# Free Permanent house



## NDhunter7 (Dec 28, 2006)

I have an 8x14 Permanent ice house that i want to place on a lake around jamestown, most likely spiritwood. I drive a small suv so i have no problem getting the house around on the roads, but on and off the lake is a different story.
I would be happy to give anyone a key to the house who can get my house on and off the lake. Contact me if interested.
Thanks 
Dustin


----------



## worktosurvive hunttolive (Dec 28, 2008)

got any pics of this free house????


----------



## NDhunter7 (Dec 28, 2006)

i can have them by easter if anyone is interested


----------



## hunt4P&amp;Y (Sep 23, 2004)

Good luck getting it on the ice this year! :beer:


----------



## NDhunter7 (Dec 28, 2006)

I did not do it this year for obvious reasons.... so this would be for next year.


----------



## worktosurvive hunttolive (Dec 28, 2008)
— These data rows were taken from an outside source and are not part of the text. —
-- pv_equiv track=rewrite | github.com/justdoths-dev/trading-bot | src/research/diagnostics/recent_vs_wide_strategy_quality_diagnosis_report.py | _select_max_row_pair
-- ===== SOURCE A (Python) =====
-- from collections import Counter, defaultdict
-- from typing import Any, Sequence
--
-- def _select_max_row_pair(
--     summaries: Sequence[dict[str, Any]],
-- ) -> tuple[dict[str, Any], dict[str, Any]] | None:
--     by_window: dict[int, list[dict[str, Any]]] = defaultdict(list)
--     for summary in summaries:
--         window_hours = int(
--             _safe_dict(summary.get("configuration")).get("latest_window_hours", 0) or 0
--         )
--         by_window[window_hours].append(summary)
--
--     candidate_pairs: list[tuple[dict[str, Any], dict[str, Any]]] = []
--     for same_window_summaries in by_window.values():
--         if len(same_window_summaries) < 2:
--             continue
--         ordered = sorted(
--             same_window_summaries,
--             key=lambda item: int(
--                 _safe_dict(item.get("configuration")).get("latest_max_rows", 0) or 0
--             ),
--         )
--         candidate_pairs.append((ordered[0], ordered[-1]))
--
--     if not candidate_pairs:
--         return None
--
--     return max(
--         candidate_pairs,
--         key=lambda pair: (
--             int(
--                 _safe_dict(pair[1].get("configuration")).get(
--                     "latest_window_hours", 0
--                 )
--                 or 0
--             ),
--             int(
--                 _safe_dict(pair[1].get("configuration")).get("latest_max_rows", 0)
--                 or 0
--             ),
--         ),
--     )
--
-- def _safe_dict(value: Any) -> dict[str, Any]:
--     if isinstance(value, dict):
--         return value
--     return {}
-- ===== SOURCE B (Python) =====
-- from collections import Counter
-- from typing import Any, Sequence
--
--
-- def _cfg_int(summary: Any, key: str) -> int:
--     cfg = summary.get("configuration")
--     if not isinstance(cfg, dict):
--         cfg = {}
--     return int(cfg.get(key, 0) or 0)
--
--
-- def _select_max_row_pair(
--     summaries: Sequence[dict[str, Any]],
-- ) -> tuple[dict[str, Any], dict[str, Any]] | None:
--     counts = Counter(_cfg_int(s, "latest_window_hours") for s in summaries)
--     eligible = [w for w, c in counts.items() if c >= 2]
--     if not eligible:
--         return None
--     target = max(eligible)
--     lo = hi = None
--     for s in summaries:
--         if _cfg_int(s, "latest_window_hours") != target:
--             continue
--         r = _cfg_int(s, "latest_max_rows")
--         if lo is None or r < lo[1]:
--             lo = (s, r)
--         if hi is None or r >= hi[1]:
--             hi = (s, r)
--     return (lo[0], hi[0])
-- ===== Notes on version B (the rewrite author's own statement) =====
-- stated objective: simpler
-- what changed: Instead of grouping summaries into per-window lists, sorting every group of size >= 2 and taking a lexicographic max over all (min,max) candidate pairs, B counts windows in one pass, picks the single winning window (the largest with count >= 2) directly, and then finds the first-occurrence minimum and last-occurrence maximum by latest_max_rows in one scan of that window's summaries, with no sorting and no candidate-pair list.
import Mathlib
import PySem

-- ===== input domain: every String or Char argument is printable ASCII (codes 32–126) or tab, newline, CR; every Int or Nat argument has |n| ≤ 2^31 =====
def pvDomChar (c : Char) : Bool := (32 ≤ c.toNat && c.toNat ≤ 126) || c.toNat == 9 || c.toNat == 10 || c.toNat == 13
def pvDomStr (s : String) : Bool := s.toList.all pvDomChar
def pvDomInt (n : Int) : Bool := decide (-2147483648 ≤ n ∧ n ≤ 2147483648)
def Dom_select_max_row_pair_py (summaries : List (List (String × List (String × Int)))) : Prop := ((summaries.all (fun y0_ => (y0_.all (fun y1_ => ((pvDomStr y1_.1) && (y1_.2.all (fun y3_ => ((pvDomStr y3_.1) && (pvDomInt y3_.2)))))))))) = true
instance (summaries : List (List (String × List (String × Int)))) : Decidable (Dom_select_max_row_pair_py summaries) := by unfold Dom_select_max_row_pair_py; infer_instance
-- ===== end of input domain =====

-- ===== PORT A =====
-- B picks the winning window first and reduces only that group in one scan; A groups, sorts every group and maximises over candidate pairs (objective: simpler).
-- shared transliteration of `int(_safe_dict(x.get("configuration")).get(key, 0) or 0)`:
-- dict lookup is first-match on the association list; values are Int, so `v or 0` is `v`.
def pvLookup {a : Type} (d : List (String × a)) (k : String) : Option a :=
  (d.find? (fun p => p.1 == k)).map (fun p => p.2)

def pvWk (s : List (String × List (String × Int))) : Int :=
  (pvLookup ((pvLookup s "configuration").getD []) "latest_window_hours").getD 0

def pvRk (s : List (String × List (String × Int))) : Int :=
  (pvLookup ((pvLookup s "configuration").getD []) "latest_max_rows").getD 0

def select_max_row_pair_py (summaries : List (List (String × List (String × Int)))) : Option ((List (String × List (String × Int))) × (List (String × List (String × Int)))) :=
  -- by_window: defaultdict(list) grouping loop
  let by_window := summaries.foldl
    (fun d s => PySem.Dict.modify d (pvWk s) [] (fun g => g ++ [s])) PySem.Dict.empty
  -- candidate_pairs loop over by_window.values()
  let candidate_pairs := by_window.values.foldl
    (fun acc g =>
      if g.length < 2 then acc
      else
        let ordered := PySem.List.sorted g pvRk
        match PySem.List.pyGet? ordered 0, PySem.List.pyGet? ordered (-1) with
        | some a, some b => acc ++ [(a, b)]
        | _, _ => acc) []
  -- max(candidate_pairs, key=pair -> tuple): Python compares the 2-tuple key lexicographically,
  -- so the running-max loop is hand-ported with an explicit lexicographic strict comparison.
  match candidate_pairs with
  | [] => none
  | p :: rest =>
      some (rest.foldl
        (fun best q =>
          if pvWk best.2 < pvWk q.2 then q
          else if pvWk q.2 = pvWk best.2 ∧ pvRk best.2 < pvRk q.2 then q
          else best) p)

-- ===== PORT B =====
def select_max_row_pair_py_alt (summaries : List (List (String × List (String × Int)))) : Option ((List (String × List (String × Int))) × (List (String × List (String × Int)))) :=
  -- counts = Counter(window of s for s in summaries)
  let counts := PySem.Dict.counter (summaries.map pvWk)
  -- eligible = [w for w, c in counts.items() if c >= 2]
  let eligible := counts.items.foldl (fun acc wc => if 2 ≤ wc.2 then acc ++ [wc.1] else acc) []
  -- if not eligible: return None; target = max(eligible)
  match PySem.List.max? eligible (fun w => w) with
  | none => none
  | some target =>
    -- one scan: lo = first-occurrence min, hi = last-occurrence max by latest_max_rows
    let st := summaries.foldl
      (fun (st : Option ((List (String × List (String × Int))) × Int) × Option ((List (String × List (String × Int))) × Int)) s =>
        if pvWk s ≠ target then st
        else
          let r := pvRk s
          let lo := match st.1 with
            | none => some (s, r)
            | some l => if r < l.2 then some (s, r) else some l
          let hi := match st.2 with
            | none => some (s, r)
            | some h => if h.2 ≤ r then some (s, r) else some h
          (lo, hi)) (none, none)
    match st.1 with
    | none => none
    | some l =>
      match st.2 with
      | none => none
      | some h => some (l.1, h.1)

-- ===== PRECONDITION & SPEC =====
def Spec_select_max_row_pair_py (summaries : List (List (String × List (String × Int)))) (out : Option ((List (String × List (String × Int))) × (List (String × List (String × Int))))) : Prop := out = select_max_row_pair_py_alt summaries
instance (summaries : List (List (String × List (String × Int)))) (out : Option ((List (String × List (String × Int))) × (List (String × List (String × Int))))) : Decidable (Spec_select_max_row_pair_py summaries out) := by
  unfold Spec_select_max_row_pair_py
  exact @Option.instDecidableEq _ (@instDecidableEqProd _ _ (fun _ _ => inferInstance) (fun _ _ => inferInstance)) _ _

-- ===== CLAIM (what is proved, stated in full; the proofs are below) =====
def Claim_equal_select_max_row_pair_py : Prop := ∀ (summaries : List (List (String × List (String × Int)))), Dom_select_max_row_pair_py summaries → Spec_select_max_row_pair_py summaries (select_max_row_pair_py summaries)

-- ===== LEMMAS AND PROOFS =====

-- generic grouping dict
def pvGD {α β : Type} (key : α → Int) (v0 : β) (upd : β → α → β) (xs : List α) : PySem.Dict Int β :=
  ⟨(PySem.List.dedup (xs.map key)).map (fun w => (w, (xs.filter (fun s => key s == w)).foldl upd v0))⟩

theorem pv_dedup_append {x : Int} (L : List Int) :
    PySem.List.dedup (L ++ [x]) =
      (if x ∈ L then PySem.List.dedup L else PySem.List.dedup L ++ [x]) := by
  have h1 : PySem.List.dedup (L ++ [x]) = PySem.Set.add (PySem.Set.ofList L) x := by
    simp [PySem.List.dedup, PySem.Set.ofList, List.foldl_append]
  have h2 : (PySem.Set.ofList L).contains x = (decide (x ∈ L)) := by
    simp [PySem.Set.contains, PySem.Set.mem_ofList]
  rw [h1, PySem.Set.add, h2]
  by_cases h : x ∈ L <;> simp [h]

theorem pv_find?_beq_mem {L : List Int} {k : Int} (h : k ∈ L) :
    L.find? (fun w => w == k) = some k := by
  induction L with
  | nil => cases h
  | cons a t ih =>
    by_cases ha : a = k
    · subst ha; simp
    · have : k ∈ t := by cases h with | head => exact absurd rfl ha | tail _ h' => exact h'
      simp [ha, ih this]

theorem pv_find?_beq_not_mem {L : List Int} {k : Int} (h : k ∉ L) :
    L.find? (fun w => w == k) = none := by
  simp only [List.find?_eq_none]
  intro x hx
  simp only [beq_iff_eq]
  rintro rfl; exact h hx

theorem pv_keys_pvGD {α β : Type} (key : α → Int) (v0 : β) (upd : β → α → β) (xs : List α)
    {p : Int × β} (hp : p ∈ (pvGD key v0 upd xs).items) : p.1 ∈ xs.map key := by
  simp only [pvGD] at hp
  rcases List.mem_map.1 hp with ⟨w, hw, rfl⟩
  exact (PySem.Set.mem_ofList _ _).1 hw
i would like to see this house that i would help get off so i know that i just not a ran down old looking thing.


----------



## NDhunter7 (Dec 28, 2006)

i got pics sent to me so pm me your email address if interested and i can email them to you


----------



## NDhunter7 (Dec 28, 2006)

the house was buit last year and has never been used


----------